-- pv_equiv track=rewrite | github.com/nmtuan2007/echo-flux | engine/core/model_manager.py | _auto_detect_runtime
-- ===== SOURCE A (Python) =====
-- from typing import Dict, List, Any, Optional
--
-- def _auto_detect_runtime(files: List[str]) -> str:
--     """Detect runtime based on repository files."""
--     # CT2 strict check: must be at the root of the repository
--     has_model_bin = "model.bin" in files
--     has_config_json = "config.json" in files
--
--     has_onnx = any(f.endswith(".onnx") for f in files)
--     has_safetensors = any(f.endswith(".safetensors") for f in files)
--     has_pytorch_bin = any(f.endswith("pytorch_model.bin") for f in files)
--
--     if has_model_bin and has_config_json:
--         return "ctranslate2"
--     elif has_onnx:
--         return "onnx"
--     elif has_safetensors or has_pytorch_bin:
--         return "transformers"
--
--     # Fallback to transformers if we can't tell
--     return "transformers"
-- ===== SOURCE B (Python) =====
-- from typing import List
--
-- def _auto_detect_runtime(files: List[str]) -> str:
--     # Single pass with a mutable state machine and early exit: classify each
--     # file once, return "ctranslate2" the moment both root files were seen.
--     mb = cj = onnx = False
--     for f in files:
--         if f == "model.bin":
--             mb = True
--         elif f == "config.json":
--             cj = True
--         elif f.endswith(".onnx"):
--             onnx = True
--         if mb and cj:
--             return "ctranslate2"
--     return "onnx" if onnx else "transformers"
-- ===== Notes on version B (the rewrite author's own statement) =====
-- stated objective: alternative
-- what changed: B replaces A's five separate full scans plus a flag ladder by a single-pass state machine over the file list that classifies each file once into three flags and returns early as soon as both root files (model.bin, config.json) have been seen; the dead safetensors/pytorch scans disappear since their branch equals the fallback.
import Mathlib
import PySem

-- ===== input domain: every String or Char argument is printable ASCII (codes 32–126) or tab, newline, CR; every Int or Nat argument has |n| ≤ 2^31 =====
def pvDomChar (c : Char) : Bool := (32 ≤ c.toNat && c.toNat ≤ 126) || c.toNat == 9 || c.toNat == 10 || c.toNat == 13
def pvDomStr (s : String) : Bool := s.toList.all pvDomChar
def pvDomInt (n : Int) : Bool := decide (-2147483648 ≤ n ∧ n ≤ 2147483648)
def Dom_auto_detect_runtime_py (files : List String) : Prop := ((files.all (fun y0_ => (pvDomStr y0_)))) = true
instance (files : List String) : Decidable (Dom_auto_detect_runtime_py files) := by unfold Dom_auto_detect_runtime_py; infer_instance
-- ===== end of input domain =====

-- B: single-pass state machine with early exit instead of A's five separate scans (alternative decomposition).


-- ===== PORT A =====
def auto_detect_runtime_py (files : List String) : String :=
  let has_model_bin := files.contains "model.bin"
  let has_config_json := files.contains "config.json"
  let has_onnx := files.any (fun f => PySem.Str.endswith f ".onnx")
  let has_safetensors := files.any (fun f => PySem.Str.endswith f ".safetensors")
  let has_pytorch_bin := files.any (fun f => PySem.Str.endswith f "pytorch_model.bin")
  if has_model_bin && has_config_json then "ctranslate2"
  else if has_onnx then "onnx"
  else if has_safetensors || has_pytorch_bin then "transformers"
  else "transformers"

-- ===== PORT B =====
-- the loop of Source B: per-file classification into three flags, early return when both root files seen
def pvAltLoop (files : List String) (mb cj onnx : Bool) : String :=
  match files with
  | [] => if onnx then "onnx" else "transformers"
  | f :: rest =>
    let mb' := if f = "model.bin" then true else mb
    let cj' := if f ≠ "model.bin" ∧ f = "config.json" then true else cj
    let onnx' := if f ≠ "model.bin" ∧ f ≠ "config.json" ∧ PySem.Str.endswith f ".onnx" then true else onnx
    if mb' && cj' then "ctranslate2" else pvAltLoop rest mb' cj' onnx'

def auto_detect_runtime_py_alt (files : List String) : String :=
  pvAltLoop files false false false

-- ===== PRECONDITION & SPEC =====
def Spec_auto_detect_runtime_py (files : List String) (out : String) : Prop := out = auto_detect_runtime_py_alt files
instance (files : List String) (out : String) : Decidable (Spec_auto_detect_runtime_py files out) := by unfold Spec_auto_detect_runtime_py; infer_instance

-- ===== CLAIM (what is proved, stated in full; the proofs are below) =====
def Claim_equal_auto_detect_runtime_py : Prop := ∀ (files : List String), Dom_auto_detect_runtime_py files → Spec_auto_detect_runtime_py files (auto_detect_runtime_py files)

-- ===== LEMMAS AND PROOFS =====

-- the loop computes the same value as A's staged scans, for any starting flags
theorem pvAltLoop_eq (files : List String) : ∀ (mb cj onnx : Bool), ¬(mb = true ∧ cj = true) →
    pvAltLoop files mb cj onnx =
      if (mb || files.contains "model.bin") && (cj || files.contains "config.json") then "ctranslate2"
      else if onnx || files.any (fun f => PySem.Str.endswith f ".onnx") then "onnx"
      else "transformers" := by
  induction files with
  | nil =>
    intro mb cj onnx h
    simp [pvAltLoop]
    intro hm hc
    exact absurd ⟨hm, hc⟩ h
  | cons f rest ih =>
    intro mb cj onnx h
    by_cases h1 : f = "model.bin"
    · subst h1
      have he : PySem.Chars.endswith ['m','o','d','e','l','.','b','i','n'] ['.','o','n','n','x'] = false := by decide
      by_cases hc : cj = true
      · simp_all [pvAltLoop]
      · have hcf : cj = false := by simp_all
        subst hcf
        show pvAltLoop rest true false onnx = _
        rw [ih true false onnx (by simp)]
        simp [he]
    · by_cases h2 : f = "config.json"
      · subst h2
        have he : PySem.Chars.endswith ['c','o','n','f','i','g','.','j','s','o','n'] ['.','o','n','n','x'] = false := by decide
        by_cases hm : mb = true
        · simp_all [pvAltLoop]
        · have hmf : mb = false := by simp_all
          subst hmf
          show pvAltLoop rest false true onnx = _
          rw [ih false true onnx (by simp)]
          simp [he]
      · by_cases he : PySem.Str.endswith f ".onnx" = true
        · simp only [pvAltLoop, h1, h2, he, ne_eq, not_false_eq_true, true_and, and_true, if_false, if_true]
          rw [if_neg (by simp_all), ih mb cj true h]
          have h1' : ¬ "model.bin" = f := fun hh => h1 hh.symm
          have h2' : ¬ "config.json" = f := fun hh => h2 hh.symm
          have he2 : PySem.Chars.endswith f.toList ['.','o','n','n','x'] = true := by
            simpa [PySem.Str.endswith] using he
          simp [h1', h2', he2]
        · simp only [pvAltLoop, h1, h2, he, ne_eq, not_false_eq_true, and_false, if_false, Bool.false_eq_true]
          rw [if_neg (by simp_all), ih mb cj onnx h]
          have h1' : ¬ "model.bin" = f := fun hh => h1 hh.symm
          have h2' : ¬ "config.json" = f := fun hh => h2 hh.symm
          have he2 : ¬ PySem.Chars.endswith f.toList ['.','o','n','n','x'] = true := by
            simpa [PySem.Str.endswith] using he
          simp [h1', h2', he2]

-- ===== VERDICT (by name: the statement is the Claim_ definition above) =====
theorem auto_detect_runtime_py_spec : Claim_equal_auto_detect_runtime_py := by
  intro files _
  unfold Spec_auto_detect_runtime_py auto_detect_runtime_py auto_detect_runtime_py_alt
  rw [pvAltLoop_eq files false false false (by simp)]
  simp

---+---

To do >> List each line of the records that holds the string "import".

Solution >>
-- from typing import Dict, List, Any, Optional
-- from typing import List
import Mathlib
import PySem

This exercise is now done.